Exception for conduct of educational institution conducted in
accordance with tenets etc. of a religion
(4) It is not unlawful for a person (the first person) to discriminate
against another person if:
(a) the first person is an educational institution that is conducted
in accordance with the doctrines, tenets, beliefs or teachings
of a particular religion, or an officer, employee or agent of
such an institution; and
(b) the discrimination is connected with employment by the
educational institution, or with the provision of education or
training by the institution; and
(c) the discrimination consists of conduct, engaged in in good
faith, that:
(i) conforms to the doctrines, tenets or beliefs of that
religion; or
(ii) is necessary to avoid injury to the religious sensitivities
of adherents of that religion; and
(d) the discrimination is on the ground of a protected attribute to
which this exception applies, or a combination of 2 or more
protected attributes to which this exception applies.
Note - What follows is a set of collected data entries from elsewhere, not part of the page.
-- pv_equiv track=rewrite | github.com/zeenayouhan/jira-figma-analyzer | figma_integration.py | _generate_implementation_notes
-- ===== SOURCE A (Python) =====
-- from typing import Dict, List, Optional, Any, Tuple
--
-- def _generate_implementation_notes(ui_components: List[str], screens: List[str]) -> List[str]:
--     """Generate implementation notes based on design analysis."""
--     notes = []
--
--     if len(screens) > 5:
--         notes.append("Complex multi-screen application - consider navigation architecture")
--
--     if any('form' in comp.lower() for comp in ui_components):
--         notes.append("Forms detected - implement validation and error handling")
--
--     if any('list' in comp.lower() for comp in ui_components):
--         notes.append("List components detected - consider pagination and performance")
--
--     if any('modal' in comp.lower() or 'dialog' in comp.lower() for comp in ui_components):
--         notes.append("Modal dialogs detected - ensure proper focus management")
--
--     return notes
-- ===== SOURCE B (Python) =====
-- def _generate_implementation_notes(ui_components, screens):
--     """Generate implementation notes based on design analysis."""
--     has_form = has_list = has_modal = False
--     for comp in ui_components:
--         c = comp.lower()
--         has_form = has_form or 'form' in c
--         has_list = has_list or 'list' in c
--         has_modal = has_modal or 'modal' in c or 'dialog' in c
--     notes = []
--     if len(screens) > 5:
--         notes.append("Complex multi-screen application - consider navigation architecture")
--     if has_form:
--         notes.append("Forms detected - implement validation and error handling")
--     if has_list:
--         notes.append("List components detected - consider pagination and performance")
--     if has_modal:
--         notes.append("Modal dialogs detected - ensure proper focus management")
--     return notes
-- ===== Notes on version B (the rewrite author's own statement) =====
-- stated objective: alternative
-- what changed: Replaces three separate any() scans over ui_components with a single accumulating pass that lowercases each component once and sets three flags, then emits the notes from the flags.
import Mathlib
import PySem

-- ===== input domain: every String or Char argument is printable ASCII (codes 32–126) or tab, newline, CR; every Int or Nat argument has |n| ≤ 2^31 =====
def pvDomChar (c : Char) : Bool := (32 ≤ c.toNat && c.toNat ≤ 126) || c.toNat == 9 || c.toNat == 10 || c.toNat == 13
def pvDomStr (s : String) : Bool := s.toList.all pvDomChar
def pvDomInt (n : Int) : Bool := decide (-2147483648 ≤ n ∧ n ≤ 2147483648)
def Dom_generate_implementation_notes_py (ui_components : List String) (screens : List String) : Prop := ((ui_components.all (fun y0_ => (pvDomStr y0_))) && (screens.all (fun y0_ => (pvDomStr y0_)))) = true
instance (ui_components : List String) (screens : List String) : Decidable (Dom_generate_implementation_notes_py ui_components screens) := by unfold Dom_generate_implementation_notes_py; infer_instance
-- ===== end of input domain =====

-- B replaces A's three separate any() scans with one flag-accumulating pass; objective: alternative (same cost).

-- ===== PORT A =====
def generate_implementation_notes_py (ui_components : List String) (screens : List String) : List String :=
  let notes : List String := []
  let notes := if screens.length > 5 then
      notes ++ ["Complex multi-screen application - consider navigation architecture"]
    else notes
  let notes := if ui_components.any (fun comp => PySem.Str.isIn "form" (PySem.Str.lower comp)) then
      notes ++ ["Forms detected - implement validation and error handling"]
    else notes
  let notes := if ui_components.any (fun comp => PySem.Str.isIn "list" (PySem.Str.lower comp)) then
      notes ++ ["List components detected - consider pagination and performance"]
    else notes
  let notes := if ui_components.any (fun comp => PySem.Str.isIn "modal" (PySem.Str.lower comp) || PySem.Str.isIn "dialog" (PySem.Str.lower comp)) then
      notes ++ ["Modal dialogs detected - ensure proper focus management"]
    else notes
  notes

-- ===== PORT B =====
-- single pass: lowercase each component once, accumulate three flags
def generate_implementation_notes_py_alt (ui_components : List String) (screens : List String) : List String :=
  let flags := ui_components.foldl (fun (acc : Bool × Bool × Bool) comp =>
      let c := PySem.Str.lower comp
      (acc.1 || PySem.Str.isIn "form" c,
       acc.2.1 || PySem.Str.isIn "list" c,
       acc.2.2 || PySem.Str.isIn "modal" c || PySem.Str.isIn "dialog" c)) (false, false, false)
  let notes : List String := []
  let notes := if screens.length > 5 then
      notes ++ ["Complex multi-screen application - consider navigation architecture"]
    else notes
  let notes := if flags.1 then
      notes ++ ["Forms detected - implement validation and error handling"]
    else notes
  let notes := if flags.2.1 then
      notes ++ ["List components detected - consider pagination and performance"]
    else notes
  let notes := if flags.2.2 then
      notes ++ ["Modal dialogs detected - ensure proper focus management"]
    else notes
  notes

-- ===== PRECONDITION & SPEC =====
def Spec_generate_implementation_notes_py (ui_components : List String) (screens : List String) (out : List String) : Prop := out = generate_implementation_notes_py_alt ui_components screens
instance (ui_components : List String) (screens : List String) (out : List String) : Decidable (Spec_generate_implementation_notes_py ui_components screens out) := by unfold Spec_generate_implementation_notes_py; infer_instance

-- ===== CLAIM (what is proved, stated in full; the proofs are below) =====
def Claim_equal_generate_implementation_notes_py : Prop := ∀ (ui_components : List String) (screens : List String), Dom_generate_implementation_notes_py ui_components screens → Spec_generate_implementation_notes_py ui_components screens (generate_implementation_notes_py ui_components screens)

-- ===== LEMMAS AND PROOFS =====

-- the three-flag fold computes exactly the three any() scans
theorem flags_eq_any (xs : List String) (a b c : Bool) :
    xs.foldl (fun (acc : Bool × Bool × Bool) comp =>
      let cl := PySem.Str.lower comp
      (acc.1 || PySem.Str.isIn "form" cl,
       acc.2.1 || PySem.Str.isIn "list" cl,
       acc.2.2 || PySem.Str.isIn "modal" cl || PySem.Str.isIn "dialog" cl)) (a, b, c)
    = (a || xs.any (fun comp => PySem.Str.isIn "form" (PySem.Str.lower comp)),
       b || xs.any (fun comp => PySem.Str.isIn "list" (PySem.Str.lower comp)),
       c || xs.any (fun comp => PySem.Str.isIn "modal" (PySem.Str.lower comp) || PySem.Str.isIn "dialog" (PySem.Str.lower comp))) := by
  induction xs generalizing a b c with
  | nil => simp
  | cons x xs ih =>
    simp only [List.foldl_cons, List.any_cons, ih]
    simp [Bool.or_assoc]

-- ===== VERDICT (by name: the statement is the Claim_ definition above) =====
theorem generate_implementation_notes_py_spec : Claim_equal_generate_implementation_notes_py := by
  intro ui screens _
  unfold Spec_generate_implementation_notes_py generate_implementation_notes_py generate_implementation_notes_py_alt
  simp only [flags_eq_any, Bool.false_or]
In short: Schools, Employment agencies, and in fact any religiously affiliated body can choose to withhold services from people on the basis of: gender identity; marital or relationship status; potential pregnancy; pregnancy; religion; sexual orientation.
So if your church believes only those women who cannot get pregnant should be teachers, in their school, they can discriminate on those grounds. They get to discriminate in their disability services, choosing not to provide services to transgender or gay clients – provided they can make the claim that it’s a belief of their religion. If living together unmarried is a sin, they can choose not to hire you – or for that matter, refuse to accept your children into the school. These organisations can choose not to provide services that the government pays them to provide on the basis of attributes otherwise protected by federal law. (Unless they’re providing aged care – aged care institutions are not allowed to discriminate against clients)
And it doesn’t stop there – oh no. They can also discriminate when it comes to hiring staff – even if they’re an aged care provider. We are seeing people fired for being pregnant out of wedlock, for being found out as being gay, for “living in sin”. Whether they’re a cleaner, a teacher, a nurse, or a receptionist, people the government have identified as being at risk of discrimination are not being protected against Religious Organisations who are some of Australia’s biggest employers.
Some people have suggested that Section 32 is a problem as well. I don’t. It basically permits religions to discriminate how the like when it comes to appointing their ministers. I think that it *is* reasonable to discriminate for these positions as having someone that does *not* fit your belief-mold is a bit hypocritical when they then espouse the conflicting tenet. They get to pick and choose on 11 of the 17 protected attributes.
I think concern about s32 is misplaced. I wouldn’t want to dictate who could be a minister of religion – that *is* a religious decision.
Other people have also raised concerns about the inclusion of offence as part of the discrimination act – I can see their point, but I don’t think it’s as important as the two points I’m writing about tonight.
So there’s a report out on the 18th, which I’ll be reading and forming an opinion on for you shortly afterward!
In short, Section 6’s lack of Intersex and Section 33’s broad application to clients and employees of religious organisations alike I find disturbing. I had hoped that the Abbott and the Opposition might make efforts to force amendments to the bill in these areas, but they’ve indicated they’re just going to vote no instead. I guess they couldn’t afford to look like an effective opposition.